━━━ Task inputs

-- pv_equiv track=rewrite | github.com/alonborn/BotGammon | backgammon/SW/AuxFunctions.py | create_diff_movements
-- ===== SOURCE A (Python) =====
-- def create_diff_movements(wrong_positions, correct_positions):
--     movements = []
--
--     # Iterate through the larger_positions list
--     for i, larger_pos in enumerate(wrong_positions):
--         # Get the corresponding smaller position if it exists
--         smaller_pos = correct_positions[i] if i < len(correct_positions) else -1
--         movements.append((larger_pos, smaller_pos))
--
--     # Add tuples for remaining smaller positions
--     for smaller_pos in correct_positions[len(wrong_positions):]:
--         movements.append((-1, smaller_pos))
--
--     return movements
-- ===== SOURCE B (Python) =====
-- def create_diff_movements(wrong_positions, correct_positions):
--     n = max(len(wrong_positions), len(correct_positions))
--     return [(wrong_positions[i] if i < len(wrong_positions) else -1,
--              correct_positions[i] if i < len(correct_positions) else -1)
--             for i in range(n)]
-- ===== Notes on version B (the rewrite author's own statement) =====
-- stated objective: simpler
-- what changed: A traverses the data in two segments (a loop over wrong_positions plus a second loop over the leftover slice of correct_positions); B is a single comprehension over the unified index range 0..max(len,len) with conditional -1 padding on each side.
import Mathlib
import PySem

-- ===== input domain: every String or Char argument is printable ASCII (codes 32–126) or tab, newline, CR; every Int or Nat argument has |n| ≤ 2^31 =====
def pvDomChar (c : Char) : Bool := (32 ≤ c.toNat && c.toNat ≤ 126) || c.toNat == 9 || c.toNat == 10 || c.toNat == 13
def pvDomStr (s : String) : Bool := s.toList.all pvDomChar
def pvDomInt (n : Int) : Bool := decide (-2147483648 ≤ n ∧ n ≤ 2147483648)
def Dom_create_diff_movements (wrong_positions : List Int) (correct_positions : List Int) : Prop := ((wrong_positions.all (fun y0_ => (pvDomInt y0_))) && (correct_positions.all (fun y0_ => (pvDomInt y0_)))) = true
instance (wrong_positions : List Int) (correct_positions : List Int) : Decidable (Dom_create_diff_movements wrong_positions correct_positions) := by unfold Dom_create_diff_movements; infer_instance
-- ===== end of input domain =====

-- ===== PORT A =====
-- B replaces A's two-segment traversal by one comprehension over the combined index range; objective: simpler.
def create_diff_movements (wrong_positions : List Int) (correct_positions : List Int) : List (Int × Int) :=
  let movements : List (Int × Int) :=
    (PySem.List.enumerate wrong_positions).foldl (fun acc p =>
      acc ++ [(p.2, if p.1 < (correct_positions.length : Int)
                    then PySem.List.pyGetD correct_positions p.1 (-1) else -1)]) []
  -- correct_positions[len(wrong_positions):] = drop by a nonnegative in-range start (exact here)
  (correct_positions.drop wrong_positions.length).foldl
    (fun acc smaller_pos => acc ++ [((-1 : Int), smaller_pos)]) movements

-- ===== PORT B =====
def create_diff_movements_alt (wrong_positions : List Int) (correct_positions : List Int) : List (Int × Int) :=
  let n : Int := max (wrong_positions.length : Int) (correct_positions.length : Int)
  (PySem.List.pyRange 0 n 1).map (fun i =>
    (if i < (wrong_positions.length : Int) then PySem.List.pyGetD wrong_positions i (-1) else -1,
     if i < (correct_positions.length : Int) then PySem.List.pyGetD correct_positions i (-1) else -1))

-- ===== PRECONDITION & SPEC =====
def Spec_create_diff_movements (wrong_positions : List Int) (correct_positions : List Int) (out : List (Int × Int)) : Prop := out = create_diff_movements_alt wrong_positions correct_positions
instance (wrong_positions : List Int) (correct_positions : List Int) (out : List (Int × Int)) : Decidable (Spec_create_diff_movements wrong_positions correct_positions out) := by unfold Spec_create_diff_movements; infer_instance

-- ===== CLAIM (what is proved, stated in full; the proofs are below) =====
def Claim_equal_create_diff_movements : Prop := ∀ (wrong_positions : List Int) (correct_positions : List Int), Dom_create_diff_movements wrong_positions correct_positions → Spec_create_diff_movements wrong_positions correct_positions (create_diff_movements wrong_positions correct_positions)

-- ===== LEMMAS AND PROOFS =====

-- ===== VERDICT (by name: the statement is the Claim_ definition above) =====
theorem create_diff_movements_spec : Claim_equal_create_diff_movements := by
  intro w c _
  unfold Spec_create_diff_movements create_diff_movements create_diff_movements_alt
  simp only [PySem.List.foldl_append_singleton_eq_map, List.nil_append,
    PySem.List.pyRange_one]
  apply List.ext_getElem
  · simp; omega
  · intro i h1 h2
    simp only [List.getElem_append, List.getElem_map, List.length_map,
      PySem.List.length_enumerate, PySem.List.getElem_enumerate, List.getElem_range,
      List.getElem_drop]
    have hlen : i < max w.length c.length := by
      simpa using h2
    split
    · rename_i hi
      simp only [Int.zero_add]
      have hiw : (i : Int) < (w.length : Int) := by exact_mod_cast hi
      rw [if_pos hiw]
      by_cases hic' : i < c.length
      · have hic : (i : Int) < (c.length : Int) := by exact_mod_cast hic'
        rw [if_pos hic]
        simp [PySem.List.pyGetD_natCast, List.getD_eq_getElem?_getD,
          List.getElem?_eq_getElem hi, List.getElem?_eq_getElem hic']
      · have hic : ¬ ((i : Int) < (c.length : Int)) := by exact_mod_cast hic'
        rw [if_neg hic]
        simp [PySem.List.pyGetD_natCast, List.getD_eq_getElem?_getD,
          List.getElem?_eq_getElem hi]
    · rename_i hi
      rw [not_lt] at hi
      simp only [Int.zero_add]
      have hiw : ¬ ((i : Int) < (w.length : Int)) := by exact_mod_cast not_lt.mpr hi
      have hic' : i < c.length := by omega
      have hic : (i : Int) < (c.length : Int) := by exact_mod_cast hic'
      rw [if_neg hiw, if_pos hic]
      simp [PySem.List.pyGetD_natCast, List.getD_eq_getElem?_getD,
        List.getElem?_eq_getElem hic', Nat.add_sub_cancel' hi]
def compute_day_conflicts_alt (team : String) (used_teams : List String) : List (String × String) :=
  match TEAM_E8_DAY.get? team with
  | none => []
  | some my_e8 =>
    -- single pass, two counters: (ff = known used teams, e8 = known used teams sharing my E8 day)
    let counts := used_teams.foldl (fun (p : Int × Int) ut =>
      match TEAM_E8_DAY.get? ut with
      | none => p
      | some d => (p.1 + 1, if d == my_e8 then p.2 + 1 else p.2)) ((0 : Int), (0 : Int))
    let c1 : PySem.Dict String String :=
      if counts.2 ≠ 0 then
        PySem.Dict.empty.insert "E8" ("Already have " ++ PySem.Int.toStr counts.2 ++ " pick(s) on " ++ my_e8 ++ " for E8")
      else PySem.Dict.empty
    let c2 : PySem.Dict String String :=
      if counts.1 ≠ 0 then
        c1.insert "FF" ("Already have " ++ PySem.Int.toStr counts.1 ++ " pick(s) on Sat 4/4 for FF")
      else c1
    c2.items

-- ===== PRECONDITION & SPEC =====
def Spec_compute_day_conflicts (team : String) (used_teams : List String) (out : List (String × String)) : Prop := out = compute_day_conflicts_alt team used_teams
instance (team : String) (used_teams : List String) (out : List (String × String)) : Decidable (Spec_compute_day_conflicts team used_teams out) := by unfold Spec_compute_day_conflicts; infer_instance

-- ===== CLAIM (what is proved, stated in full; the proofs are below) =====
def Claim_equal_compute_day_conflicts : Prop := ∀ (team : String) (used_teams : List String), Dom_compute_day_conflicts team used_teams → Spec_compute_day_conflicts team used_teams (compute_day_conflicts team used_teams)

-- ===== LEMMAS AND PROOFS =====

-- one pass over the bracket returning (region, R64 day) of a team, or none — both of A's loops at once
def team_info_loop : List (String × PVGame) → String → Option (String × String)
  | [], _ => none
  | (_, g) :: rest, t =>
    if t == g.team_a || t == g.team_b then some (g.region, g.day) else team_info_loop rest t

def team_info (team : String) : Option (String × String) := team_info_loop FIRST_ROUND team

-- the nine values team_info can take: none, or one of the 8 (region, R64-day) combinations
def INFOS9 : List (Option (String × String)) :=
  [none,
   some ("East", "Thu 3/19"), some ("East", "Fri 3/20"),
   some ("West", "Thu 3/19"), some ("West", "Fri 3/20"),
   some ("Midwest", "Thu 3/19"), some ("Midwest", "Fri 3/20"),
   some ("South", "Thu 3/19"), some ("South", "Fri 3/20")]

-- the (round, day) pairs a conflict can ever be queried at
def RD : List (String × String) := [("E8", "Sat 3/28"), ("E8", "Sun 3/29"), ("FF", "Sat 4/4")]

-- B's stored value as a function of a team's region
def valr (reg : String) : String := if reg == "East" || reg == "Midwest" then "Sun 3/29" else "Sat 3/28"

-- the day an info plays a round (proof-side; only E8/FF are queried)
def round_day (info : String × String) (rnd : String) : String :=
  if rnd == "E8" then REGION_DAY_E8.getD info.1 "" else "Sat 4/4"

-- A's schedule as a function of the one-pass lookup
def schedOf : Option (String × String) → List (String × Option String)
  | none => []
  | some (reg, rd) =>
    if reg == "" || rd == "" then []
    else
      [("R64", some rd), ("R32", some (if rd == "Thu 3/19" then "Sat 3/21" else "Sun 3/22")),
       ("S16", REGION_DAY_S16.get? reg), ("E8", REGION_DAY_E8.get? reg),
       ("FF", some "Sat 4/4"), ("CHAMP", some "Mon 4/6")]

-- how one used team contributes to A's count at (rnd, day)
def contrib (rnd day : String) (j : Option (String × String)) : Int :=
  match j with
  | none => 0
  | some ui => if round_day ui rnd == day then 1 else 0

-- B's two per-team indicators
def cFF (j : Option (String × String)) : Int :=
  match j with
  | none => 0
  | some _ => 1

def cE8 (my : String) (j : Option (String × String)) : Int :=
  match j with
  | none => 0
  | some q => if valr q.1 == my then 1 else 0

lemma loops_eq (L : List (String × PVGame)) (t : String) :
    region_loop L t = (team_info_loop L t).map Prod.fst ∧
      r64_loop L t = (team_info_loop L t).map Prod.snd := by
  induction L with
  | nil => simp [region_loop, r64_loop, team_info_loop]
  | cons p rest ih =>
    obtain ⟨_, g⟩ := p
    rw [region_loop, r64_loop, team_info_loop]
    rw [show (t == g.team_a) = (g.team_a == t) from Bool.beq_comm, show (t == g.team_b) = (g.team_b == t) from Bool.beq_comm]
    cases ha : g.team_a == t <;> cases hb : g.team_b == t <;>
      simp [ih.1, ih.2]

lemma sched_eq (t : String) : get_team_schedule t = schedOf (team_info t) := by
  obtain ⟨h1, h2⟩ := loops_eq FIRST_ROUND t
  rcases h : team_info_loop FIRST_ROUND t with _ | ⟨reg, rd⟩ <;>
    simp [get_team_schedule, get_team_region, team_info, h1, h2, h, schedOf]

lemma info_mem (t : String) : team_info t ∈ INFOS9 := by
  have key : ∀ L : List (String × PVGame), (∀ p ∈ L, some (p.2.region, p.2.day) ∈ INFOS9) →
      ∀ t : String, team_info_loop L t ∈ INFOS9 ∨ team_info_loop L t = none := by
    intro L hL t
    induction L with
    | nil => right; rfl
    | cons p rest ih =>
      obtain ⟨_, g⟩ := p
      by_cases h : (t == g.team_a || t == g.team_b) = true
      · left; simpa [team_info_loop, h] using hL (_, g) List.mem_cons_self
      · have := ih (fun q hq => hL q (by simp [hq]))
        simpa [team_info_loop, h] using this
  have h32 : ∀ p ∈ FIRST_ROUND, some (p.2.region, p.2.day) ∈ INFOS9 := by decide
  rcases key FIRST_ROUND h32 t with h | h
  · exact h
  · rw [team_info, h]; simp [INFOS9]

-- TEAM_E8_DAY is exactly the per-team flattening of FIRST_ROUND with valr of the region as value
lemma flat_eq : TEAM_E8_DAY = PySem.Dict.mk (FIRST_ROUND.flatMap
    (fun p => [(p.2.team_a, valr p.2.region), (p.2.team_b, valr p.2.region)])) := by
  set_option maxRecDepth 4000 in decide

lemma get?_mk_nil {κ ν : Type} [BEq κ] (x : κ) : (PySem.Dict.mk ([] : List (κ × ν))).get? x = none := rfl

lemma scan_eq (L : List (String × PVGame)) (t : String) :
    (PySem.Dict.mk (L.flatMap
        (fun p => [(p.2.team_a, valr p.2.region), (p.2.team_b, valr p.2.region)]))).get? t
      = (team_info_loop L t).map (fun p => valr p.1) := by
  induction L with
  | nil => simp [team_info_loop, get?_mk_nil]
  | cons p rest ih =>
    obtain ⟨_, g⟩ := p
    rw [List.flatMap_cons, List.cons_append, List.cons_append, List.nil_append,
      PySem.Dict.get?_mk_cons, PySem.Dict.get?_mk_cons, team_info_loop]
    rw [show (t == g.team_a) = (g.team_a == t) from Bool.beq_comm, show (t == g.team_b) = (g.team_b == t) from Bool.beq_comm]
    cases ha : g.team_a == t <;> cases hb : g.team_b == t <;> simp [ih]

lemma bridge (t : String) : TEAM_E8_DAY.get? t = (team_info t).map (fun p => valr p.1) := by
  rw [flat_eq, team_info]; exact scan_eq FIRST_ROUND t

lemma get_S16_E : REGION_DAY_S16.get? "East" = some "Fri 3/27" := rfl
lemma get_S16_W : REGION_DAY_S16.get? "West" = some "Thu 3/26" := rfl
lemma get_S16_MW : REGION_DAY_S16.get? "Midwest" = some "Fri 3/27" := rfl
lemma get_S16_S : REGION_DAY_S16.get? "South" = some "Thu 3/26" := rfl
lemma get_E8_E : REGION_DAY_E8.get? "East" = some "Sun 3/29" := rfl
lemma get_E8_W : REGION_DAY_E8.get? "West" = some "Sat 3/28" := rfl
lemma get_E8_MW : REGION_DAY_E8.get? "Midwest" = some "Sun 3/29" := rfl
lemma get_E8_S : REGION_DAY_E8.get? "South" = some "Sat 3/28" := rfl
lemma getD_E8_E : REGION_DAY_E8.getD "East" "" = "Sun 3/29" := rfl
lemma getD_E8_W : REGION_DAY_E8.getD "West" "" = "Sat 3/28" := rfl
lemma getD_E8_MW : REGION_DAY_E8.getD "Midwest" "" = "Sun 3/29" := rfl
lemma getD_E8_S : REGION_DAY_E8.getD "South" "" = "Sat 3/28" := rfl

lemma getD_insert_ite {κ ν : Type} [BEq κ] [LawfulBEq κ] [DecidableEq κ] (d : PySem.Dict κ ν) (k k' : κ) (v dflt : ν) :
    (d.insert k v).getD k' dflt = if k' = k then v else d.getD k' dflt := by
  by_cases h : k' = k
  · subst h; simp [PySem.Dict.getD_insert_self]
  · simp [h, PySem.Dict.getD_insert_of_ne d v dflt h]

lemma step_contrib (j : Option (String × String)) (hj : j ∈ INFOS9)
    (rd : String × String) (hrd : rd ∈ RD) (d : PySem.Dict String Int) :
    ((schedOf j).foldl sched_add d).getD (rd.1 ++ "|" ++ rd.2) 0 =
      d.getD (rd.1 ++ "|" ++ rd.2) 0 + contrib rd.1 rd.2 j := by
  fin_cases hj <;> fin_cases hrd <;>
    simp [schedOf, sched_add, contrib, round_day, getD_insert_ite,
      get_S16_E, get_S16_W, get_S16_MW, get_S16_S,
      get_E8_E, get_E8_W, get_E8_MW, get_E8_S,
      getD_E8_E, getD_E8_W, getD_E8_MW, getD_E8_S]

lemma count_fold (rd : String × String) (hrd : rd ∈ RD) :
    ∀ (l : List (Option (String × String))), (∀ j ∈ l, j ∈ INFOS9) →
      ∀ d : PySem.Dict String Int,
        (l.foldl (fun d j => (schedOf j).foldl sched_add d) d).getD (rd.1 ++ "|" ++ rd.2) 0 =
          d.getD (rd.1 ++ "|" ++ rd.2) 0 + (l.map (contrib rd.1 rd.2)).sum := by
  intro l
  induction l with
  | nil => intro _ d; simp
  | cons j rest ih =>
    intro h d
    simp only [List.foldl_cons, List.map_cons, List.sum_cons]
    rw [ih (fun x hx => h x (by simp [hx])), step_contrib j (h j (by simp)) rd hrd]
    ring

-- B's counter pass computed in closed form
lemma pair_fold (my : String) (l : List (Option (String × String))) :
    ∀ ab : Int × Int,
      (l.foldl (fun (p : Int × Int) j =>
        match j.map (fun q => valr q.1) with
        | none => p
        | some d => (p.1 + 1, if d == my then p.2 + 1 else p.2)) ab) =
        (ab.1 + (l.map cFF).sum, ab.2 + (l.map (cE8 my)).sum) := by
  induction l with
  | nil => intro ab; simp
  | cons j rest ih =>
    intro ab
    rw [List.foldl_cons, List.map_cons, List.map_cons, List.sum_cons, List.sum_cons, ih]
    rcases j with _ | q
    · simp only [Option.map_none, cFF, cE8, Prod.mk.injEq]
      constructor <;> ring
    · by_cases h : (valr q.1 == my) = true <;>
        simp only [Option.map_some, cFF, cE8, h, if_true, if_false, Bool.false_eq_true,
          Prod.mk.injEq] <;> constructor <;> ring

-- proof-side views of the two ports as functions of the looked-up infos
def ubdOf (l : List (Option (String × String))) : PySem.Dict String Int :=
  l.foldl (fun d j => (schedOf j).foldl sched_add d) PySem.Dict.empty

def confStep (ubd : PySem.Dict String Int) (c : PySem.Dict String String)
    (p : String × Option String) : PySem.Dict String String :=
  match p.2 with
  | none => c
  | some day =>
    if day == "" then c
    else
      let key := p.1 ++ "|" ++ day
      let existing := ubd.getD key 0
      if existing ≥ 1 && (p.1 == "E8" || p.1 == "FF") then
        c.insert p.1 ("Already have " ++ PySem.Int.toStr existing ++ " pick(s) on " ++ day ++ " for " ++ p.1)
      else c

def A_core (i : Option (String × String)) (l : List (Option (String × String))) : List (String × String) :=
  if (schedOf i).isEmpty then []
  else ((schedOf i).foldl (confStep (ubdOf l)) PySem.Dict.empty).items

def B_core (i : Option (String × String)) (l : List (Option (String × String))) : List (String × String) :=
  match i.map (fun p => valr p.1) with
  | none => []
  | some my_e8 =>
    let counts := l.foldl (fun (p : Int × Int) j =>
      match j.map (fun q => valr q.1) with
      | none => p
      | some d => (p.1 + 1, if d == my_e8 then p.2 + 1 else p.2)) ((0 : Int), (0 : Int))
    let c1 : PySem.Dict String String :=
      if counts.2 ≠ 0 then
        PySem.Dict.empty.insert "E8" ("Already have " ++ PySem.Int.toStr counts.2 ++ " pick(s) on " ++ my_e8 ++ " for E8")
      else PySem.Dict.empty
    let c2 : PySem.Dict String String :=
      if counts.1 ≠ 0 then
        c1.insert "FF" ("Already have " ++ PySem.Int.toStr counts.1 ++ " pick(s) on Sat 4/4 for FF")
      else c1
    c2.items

━━━━━━

• _Exercise brief_:
Give back exactly the lines of the listing above that run from the line with "def team_info_loop : List" to the line with "if t == g.team_a", inclusive.

• _Expected output_:
def team_info_loop : List (String × PVGame) → String → Option (String × String)
  | [], _ => none
  | (_, g) :: rest, t =>
    if t == g.team_a || t == g.team_b then some (g.region, g.day) else team_info_loop rest t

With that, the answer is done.